事情は変わらないから、いまからだってそういう企業が生まれても自然だろう。やりたい若い人がいたら、ノウハウ全部伝授してあげる。この分野の事業に情熱をもった人でないといけません。(笑)
断って1か月ぐらいのこと、1993年の3月頃だったかな。電話があり、あいつの声がかすれていたので、何だか嫌な予感がした。「熱はないか?」と訊いたら、「このところ微熱がある」と返事。「大きな病院で検査してもらえ、癌の疑いがある、進行性の癌だったら若いから、そんなにもたない」と告げてしまった。あいつは横浜済生会病院で検査を受けて、胸部に癌が発見された。末期だった、声がかすれていたのは腫瘍が肺と気管支を圧迫していたからだった。
私はそのころ、金沢の臨床検査センターの決算分析と買収交渉と買収後の立て直し、並行して東北の臨床検査センターとの資本提携話を取りまとめ、東北の会社の方を選んで経営企画室担当取締役で出向が決まったところだった。入院治療を勧められたが、助からないから自宅療養したほうがいいとのわたしのススメ通りに、医師を説得して済生会病院では初めての末期癌患者の自宅療養、通院による治療が始まった。
夏になってあいつから暑中見舞いが来た。「余命3か月」と書いてあった。慌てて、横浜のあいつの高層マンションを訪れ、見舞った。抗癌剤と放射線治療で髪が抜け、夏なのにエアコンで頭が涼しいと毛糸の帽子をかぶっていた。将棋を所望され、3番指した。奥さんが帰宅するまで帰らないでくれと頼まれ、時々疲れて、15分くらい横になりに寝室へいっては、しばらくするとまた戻ってきて、昔話と将棋をせがむ。7時過ぎに奥さんが帰宅して、挨拶をして別れた。
そんなふうで、2度横浜を訪れた。1993年9月に2年前に手術した大腸癌が全身転移してオヤジが亡くなり、49日の法要の前日だったかな、奥さんから電話があり、加藤の死を知った。

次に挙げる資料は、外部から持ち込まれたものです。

-- pv_equiv track=rewrite | github.com/ermmy-coder/Hete_MESE-python | Hete_MESE1.py | seed_expansion
-- ===== SOURCE A (Python) =====
-- def get_neighbors(node, adj):
--     """通过邻接表快速查询邻居"""
--     return list(adj.get(node, set()))
--
-- def seed_expansion(hetero_graph, seed_communities, central_node_type,adjacency_list):
--     """
--     将种子社区扩展到其他节点类型
--     :param hetero_graph: 异构网络
--     :param seed_communities: 种子社区列表
--     :param central_node_type: 中心节点类型
--     :return: 异构社区列表 [{'authors': [], 'papers': [], ...}, ...]
--     """
--     final_communities = []
--     for seed in seed_communities:
--         community = {central_node_type: set(seed)}#为当前正在扩展的种子社区创建一个空容器，用于存储该社区内所有类型的节点
--         # 初始化其他节点类型
--         for node_type in hetero_graph.keys():
--             if node_type != central_node_type:#跳过中心节点
--                 community[node_type] = set()#初始化其他类型节点的社区为空社区
--
--         # 扩展非中心节点（公式4）
--         for node_type, nodes in hetero_graph.items():#nodes是某个类型对应的所有节点集合
--             if node_type == central_node_type:#跳过中心节点
--                 continue
--             for node in nodes:#非中心节点的某种类型节点的每一个节点
--                 max_sim = -1
--                 best_seeds = []
--                 for seed_node in seed:#某个种子社区的每个节点
--                     # 计算相似度（简化版：直接统计共同邻居）
--                     neighbors = set(get_neighbors(seed_node,adjacency_list))  # 需实现get_neighbors
--                     sim = len(neighbors & set(get_neighbors(node,adjacency_list)))
--                     if sim > max_sim:
--                         max_sim = sim
--                         best_seeds = [seed_node]
--                     elif sim == max_sim:
--                         best_seeds.append(seed_node) #找到和该节点相似值最大的种子节点并加入到best_seeds的队列中
--                 if max_sim > 0:
--                     community[node_type].add(node)#如果最大相似度大于0了，就将该节点归入到该类型节点的社区中
--
--         final_communities.append(community)
--     return final_communities
-- ===== SOURCE B (Python) =====
-- def seed_expansion(hetero_graph, seed_communities, central_node_type, adjacency_list):
--     final_communities = []
--     for seed in seed_communities:
--         # union of the neighbors of all seed nodes, computed once per community
--         seed_nbrs = set()
--         for s in seed:
--             seed_nbrs.update(adjacency_list.get(s, ()))
--         community = {central_node_type: set(seed)}
--         for node_type, nodes in hetero_graph.items():
--             if node_type != central_node_type:
--                 community[node_type] = set(
--                     n for n in nodes
--                     if not seed_nbrs.isdisjoint(adjacency_list.get(n, ()))
--                 )
--         final_communities.append(community)
--     return final_communities
-- ===== Notes on version B (the rewrite author's own statement) =====
-- stated objective: faster
-- what changed: Instead of scoring every (node, seed_node) pair by building and intersecting neighbor sets to find a max-similarity seed (whose best_seeds result is discarded anyway), B computes the union of the seed nodes' neighbors once per community and admits a node iff its neighbor list is not disjoint from that union.
import Mathlib
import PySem
-- pv_equiv track=rewrite | github.com/cpwarmbi/project-continuum | pi/pi_main.py | find_longest_string_of_zeros
-- ===== SOURCE A (Python) =====
-- def find_longest_string_of_zeros(arr):
--     max_length = 0
--     current_length = 0
--     max_start_index = -1
--     max_end_index = -1
--     current_start_index = -1
--
--     for i, num in (arr):
--         if num == 0:
--             if current_length == 0:
--                 current_start_index = i  # Start of a new sequence of 0s
--             current_length += 1
--         else:
--             if current_length > max_length:
--                 max_length = current_length
--                 max_start_index = current_start_index
--                 max_end_index = i - 1
--             current_length = 0
--
--     # Final check in case the array ends with a sequence of 0s
--     if current_length > max_length:
--         max_length = current_length
--         max_start_index = current_start_index
--         max_end_index = len(arr) - 1
--
--     return max_length, max_start_index, max_end_index
-- ===== SOURCE B (Python) =====
-- def find_longest_string_of_zeros(arr):
--     # One pass collecting each maximal zero-run as (length, start, end), then
--     # pick the first longest run (max with key keeps the first on ties).
--     runs = []
--     cur = None  # (start_index, length) of the currently open zero-run
--     for i, num in arr:
--         if num == 0:
--             cur = (i, 1) if cur is None else (cur[0], cur[1] + 1)
--         elif cur is not None:
--             runs.append((cur[1], cur[0], i - 1))
--             cur = None
--     if cur is not None:
--         runs.append((cur[1], cur[0], len(arr) - 1))
--     if not runs:
--         return (0, -1, -1)
--     return max(runs, key=lambda r: r[0])
-- ===== Notes on version B (the rewrite author's own statement) =====
-- stated objective: alternative
-- what changed: B collects every maximal zero-run as (length, start, end) in one pass and afterwards picks the first longest with max(key=...), instead of A's online running-maximum state machine.
import Mathlib
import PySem

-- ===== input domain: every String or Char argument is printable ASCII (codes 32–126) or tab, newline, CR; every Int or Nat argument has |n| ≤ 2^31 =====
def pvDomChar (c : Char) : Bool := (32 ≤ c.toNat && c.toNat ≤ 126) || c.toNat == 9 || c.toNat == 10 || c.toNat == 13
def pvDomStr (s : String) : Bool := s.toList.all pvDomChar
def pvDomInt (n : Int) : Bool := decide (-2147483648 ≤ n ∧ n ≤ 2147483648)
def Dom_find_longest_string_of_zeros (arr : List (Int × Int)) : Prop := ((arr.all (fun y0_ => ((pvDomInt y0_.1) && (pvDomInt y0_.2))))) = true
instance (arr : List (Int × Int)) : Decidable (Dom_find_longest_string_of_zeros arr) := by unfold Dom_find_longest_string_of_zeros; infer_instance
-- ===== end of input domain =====

-- B (alternative, same cost): collect each maximal zero-run in one pass, then pick the first longest.

-- ===== PORT A =====
-- state: (max_length, current_length, max_start_index, max_end_index, current_start_index)
def flszStepA (s : Int × Int × Int × Int × Int) (p : Int × Int) : Int × Int × Int × Int × Int :=
  match s, p with
  | (maxL, curL, maxS, maxE, curS), (i, num) =>
    if num = 0 then
      (maxL, curL + 1, maxS, maxE, if curL = 0 then i else curS)
    else
      if curL > maxL then (curL, 0, curS, i - 1, curS)
      else (maxL, 0, maxS, maxE, curS)

def find_longest_string_of_zeros (arr : List (Int × Int)) : Int × Int × Int :=
  match arr.foldl flszStepA (0, 0, -1, -1, -1) with
  | (maxL, curL, maxS, maxE, curS) =>
    if curL > maxL then (curL, curS, (arr.length : Int) - 1)
    else (maxL, maxS, maxE)

-- ===== PORT B =====
-- state: (runs collected so far, currently open zero-run as (start, length))
def flszStepB (s : List (Int × Int × Int) × Option (Int × Int)) (p : Int × Int) :
    List (Int × Int × Int) × Option (Int × Int) :=
  match s, p with
  | (runs, cur), (i, num) =>
    if num = 0 then
      (runs, some (match cur with | none => (i, 1) | some (st, l) => (st, l + 1)))
    else
      match cur with
      | none => (runs, none)
      | some (st, l) => (runs ++ [(l, st, i - 1)], none)

-- exact port of Python's max(runs, key=lambda r: r[0]): keeps the FIRST maximal element
def flszMaxByFst (runs : List (Int × Int × Int)) : Option (Int × Int × Int) :=
  match runs with
  | [] => none
  | r :: rest => some (rest.foldl (fun b x => if x.1 > b.1 then x else b) r)

def find_longest_string_of_zeros_alt (arr : List (Int × Int)) : Int × Int × Int :=
  match arr.foldl flszStepB ([], none) with
  | (runs, cur) =>
    let runs' := match cur with
      | none => runs
      | some (st, l) => runs ++ [(l, st, (arr.length : Int) - 1)]
    match flszMaxByFst runs' with
    | none => (0, -1, -1)
    | some r => r

-- ===== PRECONDITION & SPEC =====
def Spec_find_longest_string_of_zeros (arr : List (Int × Int)) (out : Int × Int × Int) : Prop := out = find_longest_string_of_zeros_alt arr
instance (arr : List (Int × Int)) (out : Int × Int × Int) : Decidable (Spec_find_longest_string_of_zeros arr out) := by unfold Spec_find_longest_string_of_zeros; infer_instance

-- ===== CLAIM (what is proved, stated in full; the proofs are below) =====
def Claim_equal_find_longest_string_of_zeros : Prop := ∀ (arr : List (Int × Int)), Dom_find_longest_string_of_zeros arr → Spec_find_longest_string_of_zeros arr (find_longest_string_of_zeros arr)

-- ===== LEMMAS AND PROOFS =====

-- running best with strict '>' (first maximal wins), started from the empty default
def flszBest (runs : List (Int × Int × Int)) : Int × Int × Int :=
  runs.foldl (fun b x => if x.1 > b.1 then x else b) (0, -1, -1)

-- A's finishing step, with the final end-index as a parameter
def flszFinA (s : Int × Int × Int × Int × Int) (last : Int) : Int × Int × Int :=
  match s with
  | (maxL, curL, maxS, maxE, curS) =>
    if curL > maxL then (curL, curS, last) else (maxL, maxS, maxE)

-- B's finishing step
def flszFinB (s : List (Int × Int × Int) × Option (Int × Int)) (last : Int) : Int × Int × Int :=
  match s with
  | (runs, cur) =>
    let runs' := match cur with
      | none => runs
      | some (st, l) => runs ++ [(l, st, last)]
    match flszMaxByFst runs' with
    | none => (0, -1, -1)
    | some r => r

-- the invariant tying A's state to B's state
def flszInv (sA : Int × Int × Int × Int × Int) (sB : List (Int × Int × Int) × Option (Int × Int)) : Prop :=
  flszBest sB.1 = (sA.1, sA.2.2.1, sA.2.2.2.1) ∧
  (∀ r ∈ sB.1, 0 < r.1) ∧
  0 ≤ sA.1 ∧
  ((sA.2.1 = 0 ∧ sB.2 = none) ∨ (0 < sA.2.1 ∧ sB.2 = some (sA.2.2.2.2, sA.2.1)))

theorem flszBest_append (runs : List (Int × Int × Int)) (r : Int × Int × Int) :
    flszBest (runs ++ [r]) = if r.1 > (flszBest runs).1 then r else flszBest runs := by
  simp [flszBest]

theorem flszMaxByFst_eq (runs : List (Int × Int × Int)) (h : ∀ r ∈ runs, 0 < r.1) (hne : runs ≠ []) :
    flszMaxByFst runs = some (flszBest runs) := by
  cases runs with
  | nil => exact absurd rfl hne
  | cons r rest =>
    have hr : 0 < r.1 := h r (by simp)
    simp [flszMaxByFst, flszBest]
    have : ((0 : Int), (-1 : Int), (-1 : Int)).1 < r.1 := hr
    rw [if_pos this]

theorem flszInv_step (sA : Int × Int × Int × Int × Int) (sB : List (Int × Int × Int) × Option (Int × Int))
    (p : Int × Int) (h : flszInv sA sB) : flszInv (flszStepA sA p) (flszStepB sB p) := by
  obtain ⟨maxL, curL, maxS, maxE, curS⟩ := sA
  obtain ⟨runs, cur⟩ := sB
  obtain ⟨i, num⟩ := p
  obtain ⟨hb, hpos, hm, hc⟩ := h
  simp only [flszInv] at *
  by_cases hz : num = 0
  · rcases hc with ⟨h0, hn⟩ | ⟨h1, hs⟩
    · subst h0 hn
      refine ⟨?_, ?_, ?_, Or.inr ⟨?_, ?_⟩⟩
      · simpa [flszStepA, flszStepB, hz] using hb
      · simpa [flszStepB, hz] using hpos
      · simpa [flszStepA, hz] using hm
      · simp [flszStepA, hz]
      · simp [flszStepA, flszStepB, hz]
    · subst hs
      refine ⟨?_, ?_, ?_, Or.inr ⟨?_, ?_⟩⟩
      · simpa [flszStepA, flszStepB, hz] using hb
      · simpa [flszStepB, hz] using hpos
      · simpa [flszStepA, hz] using hm
      · simp [flszStepA, hz]; omega
      · simp [flszStepA, flszStepB, hz, if_neg (by omega : ¬ curL = 0)]
  · rcases hc with ⟨h0, hn⟩ | ⟨h1, hs⟩
    · subst h0 hn
      simp only [flszStepA, flszStepB, if_neg hz]
      rw [if_neg (by omega : ¬ (0:Int) > maxL)]
      exact ⟨hb, hpos, hm, Or.inl ⟨by trivial, by trivial⟩⟩
    · subst hs
      simp only [flszStepA, flszStepB, if_neg hz]
      by_cases hgt : curL > maxL
      · rw [if_pos hgt]
        refine ⟨?_, ?_, by omega, Or.inl ⟨by trivial, by trivial⟩⟩
        · rw [flszBest_append, hb]
          simp [hgt]
        · intro r hr
          rcases List.mem_append.1 hr with h' | h'
          · exact hpos r h'
          · simp at h'; subst h'; exact h1
      · rw [if_neg hgt]
        refine ⟨?_, ?_, hm, Or.inl ⟨by trivial, by trivial⟩⟩
        · rw [flszBest_append, hb]
          simp only
          rw [if_neg (by simpa using hgt)]
        · intro r hr
          rcases List.mem_append.1 hr with h' | h'
          · exact hpos r h'
          · simp at h'; subst h'; exact h1

theorem flszFin_eq (sA : Int × Int × Int × Int × Int) (sB : List (Int × Int × Int) × Option (Int × Int))
    (last : Int) (h : flszInv sA sB) : flszFinA sA last = flszFinB sB last := by
  obtain ⟨maxL, curL, maxS, maxE, curS⟩ := sA
  obtain ⟨runs, cur⟩ := sB
  obtain ⟨hb, hpos, hm, hc⟩ := h
  simp only at hb hpos hm hc
  rcases hc with ⟨h0, hn⟩ | ⟨h1, hs⟩
  · subst h0 hn
    simp only [flszFinA, flszFinB]
    rw [if_neg (by omega : ¬ (0:Int) > maxL)]
    cases hruns : runs with
    | nil =>
      subst hruns
      have h' : flszBest ([] : List (Int × Int × Int)) = (maxL, maxS, maxE) := hb
      simp [flszBest] at h'
      simp [flszMaxByFst, ← h'.1, ← h'.2.1, ← h'.2.2]
    | cons r rest =>
      subst hruns
      rw [flszMaxByFst_eq _ hpos (by simp)]
      simp [hb]
  · subst hs
    simp only [flszFinA, flszFinB]
    have hpos' : ∀ r ∈ runs ++ [(curL, curS, last)], 0 < r.1 := by
      intro r hr
      rcases List.mem_append.1 hr with h' | h'
      · exact hpos r h'
      · simp at h'; subst h'; exact h1
    rw [flszMaxByFst_eq _ hpos' (by simp)]
    rw [flszBest_append, hb]

theorem flszLoop (arr : List (Int × Int)) (sA : Int × Int × Int × Int × Int)
    (sB : List (Int × Int × Int) × Option (Int × Int)) (last : Int) (h : flszInv sA sB) :
    flszFinA (arr.foldl flszStepA sA) last = flszFinB (arr.foldl flszStepB sB) last := by
  induction arr generalizing sA sB with
  | nil => exact flszFin_eq sA sB last h
  | cons p rest ih => exact ih _ _ (flszInv_step sA sB p h)

-- ===== VERDICT (by name: the statement is the Claim_ definition above) =====
theorem find_longest_string_of_zeros_spec : Claim_equal_find_longest_string_of_zeros := by
  intro arr _
  show find_longest_string_of_zeros arr = find_longest_string_of_zeros_alt arr
  have h := flszLoop arr (0, 0, -1, -1, -1) ([], none) ((arr.length : Int) - 1)
    ⟨by simp [flszBest], by simp, le_refl 0, Or.inl ⟨by trivial, by trivial⟩⟩
  simpa [find_longest_string_of_zeros, find_longest_string_of_zeros_alt, flszFinA, flszFinB]
    using h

「もうダメそうだと朝言って、肩につかまりタクシーで病院へ、そのまま入院、モルヒネを打ってもらっい3日後に眠るように亡くなった」とのこと。オヤジの法要を済ませて、すぐに横浜を訪れ、線香をあげた。いいやつだったな。
起業して、一緒にやらないかと言われたのは、加藤が2人目だった。関商事のときも、有力な取引先が日本法人を作るというので、遠藤さんに打診があり、彼はわたしを誘った。売上の3割近くを失い、優秀な社員が引き抜かれたら、関商事が傾く、受けられない相談だったから、この時も断った。
加藤は2歳年下、兎年生まれ43歳だった。
ケイジが起業したシステム会社を整理してから亡くなったと聞いて、ずいぶん昔になるが営業権を4~5人の社員へ譲渡して亡くなった加藤のことを思い出した。違いは、営業譲渡したときに、加藤はまだ自分が癌に罹患していることすら知らなかったということ。たまたま、3度わたしが経営に参画するのを断ったので、会社の整理をしたことにある。まるで寿命を知って事前にやったかのように見える、偶然というのは怖いものだ。